> **WHAT TO DO**: Read through the entries below and copy each line where "functional" turns up.

> **Stored data entries**:
————

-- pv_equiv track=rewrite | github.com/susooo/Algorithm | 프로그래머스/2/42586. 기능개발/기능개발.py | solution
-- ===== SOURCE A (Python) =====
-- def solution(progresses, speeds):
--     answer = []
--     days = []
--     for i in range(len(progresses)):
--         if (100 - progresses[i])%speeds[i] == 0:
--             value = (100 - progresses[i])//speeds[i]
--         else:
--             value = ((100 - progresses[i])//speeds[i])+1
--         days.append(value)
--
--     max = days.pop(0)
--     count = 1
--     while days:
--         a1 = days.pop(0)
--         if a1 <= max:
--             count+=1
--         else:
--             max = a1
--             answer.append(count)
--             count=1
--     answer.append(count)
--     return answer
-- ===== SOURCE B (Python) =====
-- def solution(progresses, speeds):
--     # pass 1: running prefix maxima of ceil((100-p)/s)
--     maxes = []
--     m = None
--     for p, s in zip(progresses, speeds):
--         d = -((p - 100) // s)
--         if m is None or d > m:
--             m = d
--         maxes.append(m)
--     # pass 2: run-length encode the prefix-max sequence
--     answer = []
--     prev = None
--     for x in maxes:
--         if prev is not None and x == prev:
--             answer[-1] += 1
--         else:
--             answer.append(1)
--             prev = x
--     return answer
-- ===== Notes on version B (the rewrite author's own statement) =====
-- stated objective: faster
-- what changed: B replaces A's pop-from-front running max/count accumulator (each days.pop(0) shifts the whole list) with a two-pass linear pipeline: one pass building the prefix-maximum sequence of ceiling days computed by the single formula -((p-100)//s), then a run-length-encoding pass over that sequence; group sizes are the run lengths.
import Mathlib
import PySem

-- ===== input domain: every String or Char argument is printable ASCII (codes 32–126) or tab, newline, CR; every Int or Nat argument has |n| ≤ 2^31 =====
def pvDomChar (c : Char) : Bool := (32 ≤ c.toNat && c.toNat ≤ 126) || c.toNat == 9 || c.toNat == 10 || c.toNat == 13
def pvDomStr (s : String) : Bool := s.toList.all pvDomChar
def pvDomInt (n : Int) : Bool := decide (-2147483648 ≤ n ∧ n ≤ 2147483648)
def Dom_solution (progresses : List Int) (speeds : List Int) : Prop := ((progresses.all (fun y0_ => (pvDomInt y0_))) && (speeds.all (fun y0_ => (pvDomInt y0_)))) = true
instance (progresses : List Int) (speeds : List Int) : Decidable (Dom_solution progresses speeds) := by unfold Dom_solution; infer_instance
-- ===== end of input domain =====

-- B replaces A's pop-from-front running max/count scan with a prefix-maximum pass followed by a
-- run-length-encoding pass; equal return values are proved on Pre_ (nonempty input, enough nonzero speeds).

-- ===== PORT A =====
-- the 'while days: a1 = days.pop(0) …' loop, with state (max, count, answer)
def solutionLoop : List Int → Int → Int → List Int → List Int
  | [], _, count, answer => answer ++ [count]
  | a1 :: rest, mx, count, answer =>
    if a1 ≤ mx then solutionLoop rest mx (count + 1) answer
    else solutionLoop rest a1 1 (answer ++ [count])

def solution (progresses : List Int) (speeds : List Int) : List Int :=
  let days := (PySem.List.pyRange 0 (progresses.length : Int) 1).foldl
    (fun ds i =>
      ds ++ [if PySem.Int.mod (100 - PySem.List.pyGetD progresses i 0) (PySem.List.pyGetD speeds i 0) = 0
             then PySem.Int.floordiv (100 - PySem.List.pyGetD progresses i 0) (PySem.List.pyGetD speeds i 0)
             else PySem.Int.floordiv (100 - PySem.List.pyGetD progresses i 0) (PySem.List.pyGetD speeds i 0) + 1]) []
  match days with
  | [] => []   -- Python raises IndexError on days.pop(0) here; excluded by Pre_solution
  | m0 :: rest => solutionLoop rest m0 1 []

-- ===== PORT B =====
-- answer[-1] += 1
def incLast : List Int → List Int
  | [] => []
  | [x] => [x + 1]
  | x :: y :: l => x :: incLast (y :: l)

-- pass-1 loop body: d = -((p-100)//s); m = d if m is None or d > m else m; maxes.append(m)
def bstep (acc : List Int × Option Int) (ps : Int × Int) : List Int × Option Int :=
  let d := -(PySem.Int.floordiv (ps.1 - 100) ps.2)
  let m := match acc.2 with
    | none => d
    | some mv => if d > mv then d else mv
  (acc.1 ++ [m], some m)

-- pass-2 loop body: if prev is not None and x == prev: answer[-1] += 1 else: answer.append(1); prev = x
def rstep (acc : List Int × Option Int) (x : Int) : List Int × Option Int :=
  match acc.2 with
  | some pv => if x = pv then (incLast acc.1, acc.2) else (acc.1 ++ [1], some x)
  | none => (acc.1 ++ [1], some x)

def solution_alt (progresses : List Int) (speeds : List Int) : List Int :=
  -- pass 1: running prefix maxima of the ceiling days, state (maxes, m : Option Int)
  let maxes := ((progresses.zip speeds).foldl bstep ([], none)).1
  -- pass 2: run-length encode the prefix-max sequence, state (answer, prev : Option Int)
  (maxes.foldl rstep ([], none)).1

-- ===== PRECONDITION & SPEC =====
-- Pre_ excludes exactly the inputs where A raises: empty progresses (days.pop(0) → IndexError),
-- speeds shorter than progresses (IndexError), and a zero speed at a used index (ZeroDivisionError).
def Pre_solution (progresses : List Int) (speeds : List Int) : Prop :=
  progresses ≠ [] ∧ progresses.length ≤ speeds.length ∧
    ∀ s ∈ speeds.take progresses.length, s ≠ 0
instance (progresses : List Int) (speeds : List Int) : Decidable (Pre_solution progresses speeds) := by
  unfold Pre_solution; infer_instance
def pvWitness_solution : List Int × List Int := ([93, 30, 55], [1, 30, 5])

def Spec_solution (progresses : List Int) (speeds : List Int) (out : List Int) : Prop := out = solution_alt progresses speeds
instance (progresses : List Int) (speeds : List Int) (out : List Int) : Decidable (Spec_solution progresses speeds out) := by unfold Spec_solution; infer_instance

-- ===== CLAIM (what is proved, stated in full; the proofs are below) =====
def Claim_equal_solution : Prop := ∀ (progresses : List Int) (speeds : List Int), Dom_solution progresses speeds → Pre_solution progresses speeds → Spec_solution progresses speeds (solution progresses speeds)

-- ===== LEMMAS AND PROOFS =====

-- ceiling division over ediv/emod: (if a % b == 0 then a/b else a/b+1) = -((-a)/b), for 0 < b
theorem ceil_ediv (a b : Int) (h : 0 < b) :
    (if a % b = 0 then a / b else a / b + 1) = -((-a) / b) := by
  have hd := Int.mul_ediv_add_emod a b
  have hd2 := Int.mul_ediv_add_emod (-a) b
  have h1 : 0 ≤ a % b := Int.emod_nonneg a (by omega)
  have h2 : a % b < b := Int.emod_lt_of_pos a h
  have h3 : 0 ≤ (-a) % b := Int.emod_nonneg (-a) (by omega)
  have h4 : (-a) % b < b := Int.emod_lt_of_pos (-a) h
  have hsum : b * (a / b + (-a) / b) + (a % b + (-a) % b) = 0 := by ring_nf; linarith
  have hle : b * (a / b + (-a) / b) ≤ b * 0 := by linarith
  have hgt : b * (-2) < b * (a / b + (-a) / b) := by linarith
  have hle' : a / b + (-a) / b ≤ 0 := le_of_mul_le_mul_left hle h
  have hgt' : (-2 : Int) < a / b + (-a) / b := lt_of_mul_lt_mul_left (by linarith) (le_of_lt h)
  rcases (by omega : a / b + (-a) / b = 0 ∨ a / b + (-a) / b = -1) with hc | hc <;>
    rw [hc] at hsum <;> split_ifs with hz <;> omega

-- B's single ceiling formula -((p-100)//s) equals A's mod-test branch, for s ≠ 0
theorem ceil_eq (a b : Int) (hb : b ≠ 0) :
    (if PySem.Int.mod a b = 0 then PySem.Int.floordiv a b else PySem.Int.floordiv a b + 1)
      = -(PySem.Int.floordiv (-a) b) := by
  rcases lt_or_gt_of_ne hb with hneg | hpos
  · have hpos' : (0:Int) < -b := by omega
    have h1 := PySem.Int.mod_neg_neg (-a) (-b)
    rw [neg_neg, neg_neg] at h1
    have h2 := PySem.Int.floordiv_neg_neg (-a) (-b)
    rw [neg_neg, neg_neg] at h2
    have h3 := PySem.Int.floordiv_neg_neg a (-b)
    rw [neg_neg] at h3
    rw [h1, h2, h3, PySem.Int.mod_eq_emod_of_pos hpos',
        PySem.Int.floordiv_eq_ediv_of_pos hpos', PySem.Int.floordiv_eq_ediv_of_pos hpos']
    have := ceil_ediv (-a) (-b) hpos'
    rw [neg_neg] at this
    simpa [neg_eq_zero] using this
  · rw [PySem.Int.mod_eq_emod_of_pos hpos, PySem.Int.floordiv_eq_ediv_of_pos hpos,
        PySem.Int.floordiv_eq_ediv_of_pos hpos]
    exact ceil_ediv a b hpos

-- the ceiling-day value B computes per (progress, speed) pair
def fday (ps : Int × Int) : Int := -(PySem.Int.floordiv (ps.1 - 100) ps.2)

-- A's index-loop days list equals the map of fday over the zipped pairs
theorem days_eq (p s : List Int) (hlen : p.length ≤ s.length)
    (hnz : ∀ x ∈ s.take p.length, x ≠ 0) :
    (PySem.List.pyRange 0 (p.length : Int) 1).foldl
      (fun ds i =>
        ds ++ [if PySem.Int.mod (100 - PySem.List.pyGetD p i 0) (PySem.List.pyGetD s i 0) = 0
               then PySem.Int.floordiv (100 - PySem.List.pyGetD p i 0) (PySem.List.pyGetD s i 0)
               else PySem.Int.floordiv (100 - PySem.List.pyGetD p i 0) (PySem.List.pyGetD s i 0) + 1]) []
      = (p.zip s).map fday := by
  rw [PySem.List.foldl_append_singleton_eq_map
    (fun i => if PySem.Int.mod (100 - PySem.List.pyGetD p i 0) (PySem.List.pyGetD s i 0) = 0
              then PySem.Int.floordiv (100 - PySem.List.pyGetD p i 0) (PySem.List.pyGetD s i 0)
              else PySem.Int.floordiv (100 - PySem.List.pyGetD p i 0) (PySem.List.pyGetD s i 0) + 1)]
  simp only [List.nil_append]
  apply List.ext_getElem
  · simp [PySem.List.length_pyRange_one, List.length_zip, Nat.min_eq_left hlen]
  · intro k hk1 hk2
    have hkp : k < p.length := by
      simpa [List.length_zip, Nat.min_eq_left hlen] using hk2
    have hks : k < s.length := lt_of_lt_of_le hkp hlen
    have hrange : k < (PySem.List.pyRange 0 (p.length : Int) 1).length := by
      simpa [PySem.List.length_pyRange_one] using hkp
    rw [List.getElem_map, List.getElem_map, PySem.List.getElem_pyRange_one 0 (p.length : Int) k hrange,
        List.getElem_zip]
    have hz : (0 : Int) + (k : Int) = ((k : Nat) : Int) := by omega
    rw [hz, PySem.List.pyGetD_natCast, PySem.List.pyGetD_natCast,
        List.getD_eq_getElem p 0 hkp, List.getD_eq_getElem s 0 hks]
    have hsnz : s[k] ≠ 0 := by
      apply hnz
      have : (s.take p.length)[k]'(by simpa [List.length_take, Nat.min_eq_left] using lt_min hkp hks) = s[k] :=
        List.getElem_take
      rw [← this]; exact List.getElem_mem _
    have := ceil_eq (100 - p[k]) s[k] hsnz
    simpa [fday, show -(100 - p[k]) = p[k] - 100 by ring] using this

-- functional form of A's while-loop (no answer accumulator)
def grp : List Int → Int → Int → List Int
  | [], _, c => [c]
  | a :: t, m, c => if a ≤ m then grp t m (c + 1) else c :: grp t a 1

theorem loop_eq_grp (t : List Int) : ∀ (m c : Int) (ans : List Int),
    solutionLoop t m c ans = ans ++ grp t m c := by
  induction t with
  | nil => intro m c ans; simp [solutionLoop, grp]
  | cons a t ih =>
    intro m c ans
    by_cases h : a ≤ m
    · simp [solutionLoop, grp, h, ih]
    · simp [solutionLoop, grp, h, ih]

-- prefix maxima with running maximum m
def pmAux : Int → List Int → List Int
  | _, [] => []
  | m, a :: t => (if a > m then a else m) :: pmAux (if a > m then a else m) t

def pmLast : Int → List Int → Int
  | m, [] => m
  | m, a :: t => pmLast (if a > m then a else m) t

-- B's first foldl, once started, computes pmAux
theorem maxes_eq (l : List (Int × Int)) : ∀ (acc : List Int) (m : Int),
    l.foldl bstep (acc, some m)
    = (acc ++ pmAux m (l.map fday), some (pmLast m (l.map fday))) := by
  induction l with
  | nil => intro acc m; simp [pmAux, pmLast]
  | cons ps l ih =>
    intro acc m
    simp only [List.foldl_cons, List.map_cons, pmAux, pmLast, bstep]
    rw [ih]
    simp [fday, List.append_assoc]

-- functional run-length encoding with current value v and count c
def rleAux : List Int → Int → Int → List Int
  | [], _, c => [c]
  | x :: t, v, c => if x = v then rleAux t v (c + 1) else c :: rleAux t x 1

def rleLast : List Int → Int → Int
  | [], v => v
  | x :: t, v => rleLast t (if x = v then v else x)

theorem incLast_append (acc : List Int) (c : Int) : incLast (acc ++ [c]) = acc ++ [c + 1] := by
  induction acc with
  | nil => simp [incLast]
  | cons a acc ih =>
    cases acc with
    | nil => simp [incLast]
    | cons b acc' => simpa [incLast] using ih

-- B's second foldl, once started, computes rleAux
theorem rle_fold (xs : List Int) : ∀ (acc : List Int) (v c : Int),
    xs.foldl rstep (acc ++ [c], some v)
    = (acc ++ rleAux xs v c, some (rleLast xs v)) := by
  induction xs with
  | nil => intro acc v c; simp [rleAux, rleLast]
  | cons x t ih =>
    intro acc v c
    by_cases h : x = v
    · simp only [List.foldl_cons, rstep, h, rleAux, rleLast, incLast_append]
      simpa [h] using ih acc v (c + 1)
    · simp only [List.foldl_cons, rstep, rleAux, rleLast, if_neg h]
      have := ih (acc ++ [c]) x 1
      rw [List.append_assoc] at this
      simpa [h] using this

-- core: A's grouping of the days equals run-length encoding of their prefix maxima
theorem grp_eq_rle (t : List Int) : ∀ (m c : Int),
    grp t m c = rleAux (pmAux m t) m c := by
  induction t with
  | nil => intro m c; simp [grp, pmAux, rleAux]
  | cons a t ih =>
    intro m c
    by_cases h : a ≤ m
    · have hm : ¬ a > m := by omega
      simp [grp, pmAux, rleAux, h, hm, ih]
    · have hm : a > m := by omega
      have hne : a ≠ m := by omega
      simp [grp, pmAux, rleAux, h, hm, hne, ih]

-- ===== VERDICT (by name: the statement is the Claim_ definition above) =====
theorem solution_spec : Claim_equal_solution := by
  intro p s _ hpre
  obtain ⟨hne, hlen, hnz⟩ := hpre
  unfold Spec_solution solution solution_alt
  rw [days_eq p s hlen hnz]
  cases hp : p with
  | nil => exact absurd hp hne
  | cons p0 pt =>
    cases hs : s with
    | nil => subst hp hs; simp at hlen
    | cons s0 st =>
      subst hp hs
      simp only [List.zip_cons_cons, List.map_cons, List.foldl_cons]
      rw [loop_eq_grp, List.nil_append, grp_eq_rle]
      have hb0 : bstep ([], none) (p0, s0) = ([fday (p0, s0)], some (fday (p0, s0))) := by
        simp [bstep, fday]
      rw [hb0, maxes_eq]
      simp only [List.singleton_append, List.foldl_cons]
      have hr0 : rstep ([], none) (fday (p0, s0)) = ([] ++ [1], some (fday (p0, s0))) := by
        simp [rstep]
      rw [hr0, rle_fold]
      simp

————

> **RESULT OF THE EXERCISE**:
-- functional form of A's while-loop (no answer accumulator)
-- functional run-length encoding with current value v and count c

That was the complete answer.